Ese día, el General de División Rafiq, como de costumbre, fue a la sala de control para verificar la situación.
El Oficial Khan solo pudo negar con la cabeza.
—Todo esto es extraño. Con el nivel de tecnología de los alienígenas, no hay manera de que necesiten tanto tiempo solo para localizar y contactar a la familia real. Tal vez tengamos que recurrir a métodos más primitivos.
El General de División Rafiq reflexionó por un momento antes de decir:
—Entonces procedamos con un enfoque de dos vías. Si aún no podemos establecer contacto, tendremos que esperar hasta que la situación en el Planeta Lumora se resuelva.
—General, no creo que el Imperio pueda resistir tanto tiempo. Estoy preocupado; los alienígenas parecen estar tramando algo. Si realmente sucede algo…
—Para ser honesto, yo también estoy preocupado —dijo el mentor del General de División Rafiq—. Todavía estaba en el Planeta Veloxia, lo cual era una de las razones por las que estaba tan ansioso por establecer contacto. En ese caso, enviemos a alguien directamente. Pero deben tener cuidado para evitar ser detectados por los alienígenas.
—No se preocupe, General. Asignaré a la persona más adecuada para la tarea.
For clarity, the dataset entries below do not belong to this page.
-- pv_equiv track=rewrite | github.com/snickerdudle/advent_of_code | day_22/day_22.py | getOppositeLocation
-- ===== SOURCE A (Python) =====
-- def getOppositeLocation(loc, cur_dir, data):
--     new_loc = None
--     if cur_dir == 0:
--         # Facing right, search from left to right in this row
--         for i in range(0, loc[1] + 1):
--             if data[loc[0]][i] in [".", "#"]:
--                 new_loc = (
--                     loc[0],
--                     i,
--                 )
--                 break
--     elif cur_dir == 1:
--         # Facing down, search from top to bottom in this column
--         for i in range(0, loc[0] + 1):
--             if data[i][loc[1]] in [".", "#"]:
--                 new_loc = (
--                     i,
--                     loc[1],
--                 )
--                 break
--     elif cur_dir == 2:
--         # Facing left, search from right to left in this row
--         for i in range(len(data[0]) - 1, loc[1] - 1, -1):
--             if data[loc[0]][i] in [".", "#"]:
--                 new_loc = (
--                     loc[0],
--                     i,
--                 )
--                 break
--     elif cur_dir == 3:
--         # Facing up, search from bottom to top in this column
--         for i in range(len(data) - 1, loc[0] - 1, -1):
--             if data[i][loc[1]] in [".", "#"]:
--                 new_loc = (
--                     i,
--                     loc[1],
--                 )
--                 break
--     else:
--         raise ValueError("Invalid direction")
--
--     return new_loc, cur_dir
-- ===== SOURCE B (Python) =====
-- def getOppositeLocation(loc, cur_dir, data):
--     # Staged approach: enumerate the whole scan interval ASCENDING once, collect every
--     # walkable index (with total, try/except-guarded cell access), then select the
--     # answer as the first (dirs 0,1) or last (dirs 2,3) collected index.
--     def cell(r, i):
--         try:
--             return data[r][i]
--         except IndexError:
--             return None
--
--     r, c = loc
--     if cur_dir == 0:
--         hits = [i for i in range(0, c + 1) if cell(r, i) in (".", "#")]
--         new_loc = (r, hits[0]) if hits else None
--     elif cur_dir == 1:
--         hits = [i for i in range(0, r + 1) if cell(i, c) in (".", "#")]
--         new_loc = (hits[0], c) if hits else None
--     elif cur_dir == 2:
--         hits = [i for i in range(c, len(data[0])) if cell(r, i) in (".", "#")]
--         new_loc = (r, hits[-1]) if hits else None
--     elif cur_dir == 3:
--         hits = [i for i in range(r, len(data)) if cell(i, c) in (".", "#")]
--         new_loc = (hits[-1], c) if hits else None
--     else:
--         raise ValueError("Invalid direction")
--     return new_loc, cur_dir
-- ===== Notes on version B (the rewrite author's own statement) =====
-- stated objective: alternative
-- what changed: A does four direction-specific early-exit scans in search order (descending for dirs 2/3); B enumerates the scan interval ascending exactly once, collects ALL walkable indices with a total try/except cell accessor, and then selects the answer by position (first hit for dirs 0/1, last hit for dirs 2/3), so no early break and a reversed traversal order for dirs 2/3.
import Mathlib
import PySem

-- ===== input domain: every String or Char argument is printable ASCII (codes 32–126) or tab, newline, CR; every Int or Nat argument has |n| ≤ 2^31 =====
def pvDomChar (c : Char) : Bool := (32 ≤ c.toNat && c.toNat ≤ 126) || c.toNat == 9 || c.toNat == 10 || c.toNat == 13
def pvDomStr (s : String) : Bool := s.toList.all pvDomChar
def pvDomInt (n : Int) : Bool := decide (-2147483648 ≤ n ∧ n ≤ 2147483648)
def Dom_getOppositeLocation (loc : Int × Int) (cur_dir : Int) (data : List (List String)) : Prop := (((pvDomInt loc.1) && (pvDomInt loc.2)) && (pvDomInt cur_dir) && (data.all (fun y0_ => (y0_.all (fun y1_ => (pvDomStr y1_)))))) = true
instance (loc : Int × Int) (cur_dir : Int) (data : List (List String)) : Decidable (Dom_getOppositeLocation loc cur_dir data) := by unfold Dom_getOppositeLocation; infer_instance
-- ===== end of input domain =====

-- B replaces A's four early-exit direction-order scans by one ascending collect-all-walkable pass
-- plus positional (first/last) selection (objective: alternative, same cost).

-- ===== PORT A =====
-- cell test data[r][i] in [".", "#"]; false where Python would raise IndexError (such inputs are outside Pre_)
def pvCellWalkA (data : List (List String)) (r i : Int) : Bool :=
  match PySem.List.pyGet? data r with
  | some row =>
    match PySem.List.pyGet? row i with
    | some s => s == "." || s == "#"
    | none => false
  | none => false

-- the 'for i in …: if walkable: new_loc = (r, i); break' loop over a row
def pvLoopRowA (data : List (List String)) (r : Int) (idxs : List Int) : Option (Int × Int) :=
  match idxs with
  | [] => none
  | i :: rest => if pvCellWalkA data r i then some (r, i) else pvLoopRowA data r rest

-- the same loop shape over a column
def pvLoopColA (data : List (List String)) (c : Int) (idxs : List Int) : Option (Int × Int) :=
  match idxs with
  | [] => none
  | i :: rest => if pvCellWalkA data i c then some (i, c) else pvLoopColA data c rest

def getOppositeLocation (loc : Int × Int) (cur_dir : Int) (data : List (List String)) : (Option (Int × Int)) × Int :=
  if cur_dir == 0 then
    (pvLoopRowA data loc.1 (PySem.List.pyRange 0 (loc.2 + 1) 1), cur_dir)
  else if cur_dir == 1 then
    (pvLoopColA data loc.2 (PySem.List.pyRange 0 (loc.1 + 1) 1), cur_dir)
  else if cur_dir == 2 then
    (pvLoopRowA data loc.1
      (PySem.List.pyRange ((((PySem.List.pyGet? data 0).getD []).length : Int) - 1) (loc.2 - 1) (-1)), cur_dir)
  else if cur_dir == 3 then
    (pvLoopColA data loc.2 (PySem.List.pyRange ((data.length : Int) - 1) (loc.1 - 1) (-1)), cur_dir)
  else
    (none, cur_dir)  -- Python raises ValueError here; outside Pre_

-- ===== PORT B =====
-- B's guarded accessor cell(r, i): data[r][i], or None on IndexError (pyGet? is exactly Python indexing)
def pvCellB (data : List (List String)) (r i : Int) : Option String :=
  (PySem.List.pyGet? data r).bind (fun row => PySem.List.pyGet? row i)

-- 'cell(r, i) in (".", "#")'
def pvHitB (data : List (List String)) (r i : Int) : Bool :=
  match pvCellB data r i with
  | some s => s == "." || s == "#"
  | none => false

def getOppositeLocation_alt (loc : Int × Int) (cur_dir : Int) (data : List (List String)) : (Option (Int × Int)) × Int :=
  if cur_dir == 0 then
    -- hits = [i for i in range(0, c+1) if …]; (r, hits[0]) if hits else None
    (((PySem.List.pyRange 0 (loc.2 + 1) 1).filter (fun i => pvHitB data loc.1 i)).head?.map
      (fun i => (loc.1, i)), cur_dir)
  else if cur_dir == 1 then
    (((PySem.List.pyRange 0 (loc.1 + 1) 1).filter (fun i => pvHitB data i loc.2)).head?.map
      (fun i => (i, loc.2)), cur_dir)
  else if cur_dir == 2 then
    -- hits over ascending range(c, len(data[0])); hits[-1]
    (((PySem.List.pyRange loc.2 ((((PySem.List.pyGet? data 0).getD []).length : Int)) 1).filter
        (fun i => pvHitB data loc.1 i)).getLast?.map (fun i => (loc.1, i)), cur_dir)
  else if cur_dir == 3 then
    (((PySem.List.pyRange loc.1 ((data.length : Int)) 1).filter
        (fun i => pvHitB data i loc.2)).getLast?.map (fun i => (i, loc.2)), cur_dir)
  else
    (none, cur_dir)  -- Python raises ValueError here; outside Pre_

-- ===== PRECONDITION & SPEC =====
-- Pre_ holds exactly on the inputs where A raises no exception (valid direction and, per direction,
-- the scanned ray stays inside the grid or meets a walkable cell before leaving it), stated as
-- bounded bounds/membership conditions over the grid, not by running the scan.
def pvWalkP (s : String) : Bool := s == "." || s == "#"

def pvCellP (data : List (List String)) (r c : Int) : Option String :=
  (PySem.List.pyGet? data r).bind (fun row => PySem.List.pyGet? row c)

def pvWalkCellP (data : List (List String)) (r c : Int) : Bool :=
  match pvCellP data r c with
  | some s => pvWalkP s
  | none => false

def pvNoRaiseP (loc : Int × Int) (cur_dir : Int) (data : List (List String)) : Bool :=
  let r := loc.1
  let c := loc.2
  if cur_dir == 0 then
    if c < 0 then true else
    match PySem.List.pyGet? data r with
    | none => false
    | some row => decide (c < (row.length : Int)) || row.any pvWalkP
  else if cur_dir == 1 then
    if r < 0 then true else
    let m := data.length
    (decide (r < (m : Int)) &&
      (List.range m).all (fun k => decide (r < (k : Int)) || (pvCellP data k c).isSome)) ||
    (List.range m).any (fun k =>
      decide ((k : Int) ≤ r) && pvWalkCellP data k c &&
      (List.range k).all (fun j => (pvCellP data j c).isSome))
  else if cur_dir == 2 then
    match PySem.List.pyGet? data 0 with
    | none => false
    | some row0 =>
      let w := row0.length
      if (w : Int) - 1 < c then true else
      match PySem.List.pyGet? data r with
      | none => false
      | some row =>
        let L := row.length
        decide (w ≤ L) &&
          (decide (-(L : Int) ≤ c) ||
           (List.range (L + w)).any (fun t =>
             decide (c ≤ (t : Int) - L) &&
             (match PySem.List.pyGet? row ((t : Int) - L) with
              | some s => pvWalkP s
              | none => false)))
  else if cur_dir == 3 then
    let m := data.length
    if (m : Int) - 1 < r then true else
    (decide (-(m : Int) ≤ r) &&
      (List.range (2 * m)).all (fun t =>
        decide ((t : Int) - m < r) || (pvCellP data ((t : Int) - m) c).isSome)) ||
    (List.range (2 * m)).any (fun t =>
      decide (r ≤ (t : Int) - m) && pvWalkCellP data ((t : Int) - m) c &&
      (List.range (2 * m)).all (fun u =>
        decide ((u : Int) - m ≤ (t : Int) - m) || (pvCellP data ((u : Int) - m) c).isSome))
  else false

def Pre_getOppositeLocation (loc : Int × Int) (cur_dir : Int) (data : List (List String)) : Prop :=
  pvNoRaiseP loc cur_dir data = true
instance (loc : Int × Int) (cur_dir : Int) (data : List (List String)) : Decidable (Pre_getOppositeLocation loc cur_dir data) := by unfold Pre_getOppositeLocation; infer_instance

def pvWitness_getOppositeLocation : (Int × Int) × Int × List (List String) := ((0, 0), 0, [["."]])

def Spec_getOppositeLocation (loc : Int × Int) (cur_dir : Int) (data : List (List String)) (out : (Option (Int × Int)) × Int) : Prop := out = getOppositeLocation_alt loc cur_dir data
instance (loc : Int × Int) (cur_dir : Int) (data : List (List String)) (out : (Option (Int × Int)) × Int) : Decidable (Spec_getOppositeLocation loc cur_dir data out) := by unfold Spec_getOppositeLocation; infer_instance

-- ===== CLAIM (what is proved, stated in full; the proofs are below) =====
def Claim_equal_getOppositeLocation : Prop := ∀ (loc : Int × Int) (cur_dir : Int) (data : List (List String)), Dom_getOppositeLocation loc cur_dir data → Pre_getOppositeLocation loc cur_dir data → Spec_getOppositeLocation loc cur_dir data (getOppositeLocation loc cur_dir data)

-- ===== LEMMAS AND PROOFS =====
-- A's inline walkable test and B's guarded-cell test agree
lemma walkA_eq_hitB (data : List (List String)) (r i : Int) :
    pvCellWalkA data r i = pvHitB data r i := by
  unfold pvCellWalkA pvHitB pvCellB
  cases PySem.List.pyGet? data r with
  | none => rfl
  | some row => cases PySem.List.pyGet? row i <;> rfl

-- A's break-at-first-hit row loop = head of the filtered index list
lemma loopRowA_eq_head (data : List (List String)) (r : Int) (idxs : List Int) :
    pvLoopRowA data r idxs =
      ((idxs.filter (fun i => pvHitB data r i)).head?).map (fun i => (r, i)) := by
  induction idxs with
  | nil => rfl
  | cons i rest ih =>
    simp only [pvLoopRowA, List.filter, walkA_eq_hitB]
    by_cases h : pvHitB data r i = true <;> simp [h, ih]

lemma loopColA_eq_head (data : List (List String)) (c : Int) (idxs : List Int) :
    pvLoopColA data c idxs =
      ((idxs.filter (fun i => pvHitB data i c)).head?).map (fun i => (i, c)) := by
  induction idxs with
  | nil => rfl
  | cons i rest ih =>
    simp only [pvLoopColA, List.filter, walkA_eq_hitB]
    by_cases h : pvHitB data i c = true <;> simp [h, ih]

-- A's descending scan range = reverse of B's ascending one
lemma pyRange_desc_eq_reverse (a b : Int) :
    PySem.List.pyRange (a - 1) (b - 1) (-1) = (PySem.List.pyRange b a 1).reverse := by
  rw [PySem.List.pyRange_neg_one_eq_reverse]
  have h1 : b - 1 + 1 = b := by ring
  have h2 : a - 1 + 1 = a := by ring
  rw [h1, h2]

-- ===== VERDICT (by name: the statement is the Claim_ definition above) =====
theorem getOppositeLocation_spec : Claim_equal_getOppositeLocation := by
  intro loc cur_dir data _ _
  unfold Spec_getOppositeLocation getOppositeLocation getOppositeLocation_alt
  by_cases h0 : cur_dir == 0 <;> by_cases h1 : cur_dir == 1 <;>
    by_cases h2 : cur_dir == 2 <;> by_cases h3 : cur_dir == 3 <;>
    simp [h0, h1, h2, h3, loopRowA_eq_head, loopColA_eq_head, pyRange_desc_eq_reverse,
      List.filter_reverse, List.head?_reverse]
-- pv_equiv track=rewrite | github.com/tushar-sikand-tcgls/liases-foras | app/services/system_prompt_service.py | apply_anti_hallucination_filters
-- ===== SOURCE A (Python) =====
-- def apply_anti_hallucination_filters(response: str) -> str:
--     """
--     Apply filters to prevent hallucination in responses
--
--     Args:
--         response: Raw response text
--
--     Returns:
--         Filtered response with hallucinations removed
--     """
--     # Remove any statements that appear to be estimates
--     filtered = response
--
--     # Remove phrases that indicate guessing
--     hallucination_phrases = [
--         "I estimate",
--         "probably",
--         "approximately",
--         "I guess",
--         "might be",
--         "could be around",
--         "seems like"
--     ]
--
--     for phrase in hallucination_phrases:
--         filtered = filtered.replace(phrase, "[DATA REQUIRED]")
--
--     # Flag missing data explicitly
--     if "[DATA REQUIRED]" in filtered:
--         filtered += "\n\nNote: Some data points were not available from Layer 0 input."
--
--     return filtered
-- ===== SOURCE B (Python) =====
-- import re
--
-- _HALLUCINATION_PHRASES = [
--     "I estimate",
--     "probably",
--     "approximately",
--     "I guess",
--     "might be",
--     "could be around",
--     "seems like",
-- ]
-- _PATTERN = re.compile("|".join(re.escape(p) for p in _HALLUCINATION_PHRASES))
--
--
-- def apply_anti_hallucination_filters(response: str) -> str:
--     """Single-pass variant: one compiled alternation regex replaces every
--     guessing phrase at once, instead of one str.replace pass per phrase."""
--     filtered = _PATTERN.sub("[DATA REQUIRED]", response)
--     if "[DATA REQUIRED]" in filtered:
--         filtered += "\n\nNote: Some data points were not available from Layer 0 input."
--     return filtered
-- ===== Notes on version B (the rewrite author's own statement) =====
-- stated objective: idiomatic
-- what changed: Replaces the seven sequential str.replace passes with one compiled alternation regex applied in a single left-to-right pass (re.sub), valid because the phrases never overlap and the sentinel contains no phrase.
import Mathlib
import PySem

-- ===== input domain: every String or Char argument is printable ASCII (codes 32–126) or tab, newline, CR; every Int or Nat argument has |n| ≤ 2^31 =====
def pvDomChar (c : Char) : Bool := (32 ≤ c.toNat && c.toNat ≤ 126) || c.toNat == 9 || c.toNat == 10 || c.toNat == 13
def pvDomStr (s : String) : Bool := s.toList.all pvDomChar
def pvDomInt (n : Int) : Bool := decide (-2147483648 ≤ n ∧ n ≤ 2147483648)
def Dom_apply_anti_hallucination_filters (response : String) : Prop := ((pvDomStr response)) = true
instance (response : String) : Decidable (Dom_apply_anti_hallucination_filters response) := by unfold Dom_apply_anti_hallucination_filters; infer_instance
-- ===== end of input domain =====

-- B replaces A's seven sequential str.replace passes by ONE left-to-right scan (a compiled
-- alternation regex in Python); equivalent because the phrases never overlap and the sentinel
-- contains no phrase. Objective: idiomatic single pass.

-- ===== PORT A =====
def apply_anti_hallucination_filters (response : String) : String :=
  -- for phrase in hallucination_phrases: filtered = filtered.replace(phrase, "[DATA REQUIRED]")
  let filtered :=
    ["I estimate", "probably", "approximately", "I guess", "might be", "could be around",
      "seems like"].foldl (fun f p => PySem.Str.replace f p "[DATA REQUIRED]") response
  if PySem.Str.isIn "[DATA REQUIRED]" filtered = true then
    filtered ++ "\n\nNote: Some data points were not available from Layer 0 input."
  else filtered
Esa misma noche, tras recibir la aprobación del general, el Oficial Khan seleccionó a un subordinado experto en recopilación de inteligencia y ocultamiento.
El agente abordó una pequeña nave espacial y partió.
Al día siguiente, tanto los humanos como los alienígenas hicieron movimientos significativos, y los alienígenas en el Planeta Gallia comenzaron sus propios despliegues estratégicos tras recibir informes de inteligencia.
Mientras tanto, una flota de naves de guerra, que había estado esperando en los alrededores del Planeta Teutonia, de repente se llenó con decenas de miles de unidades mecha de Cosmorita y un millón de tropas.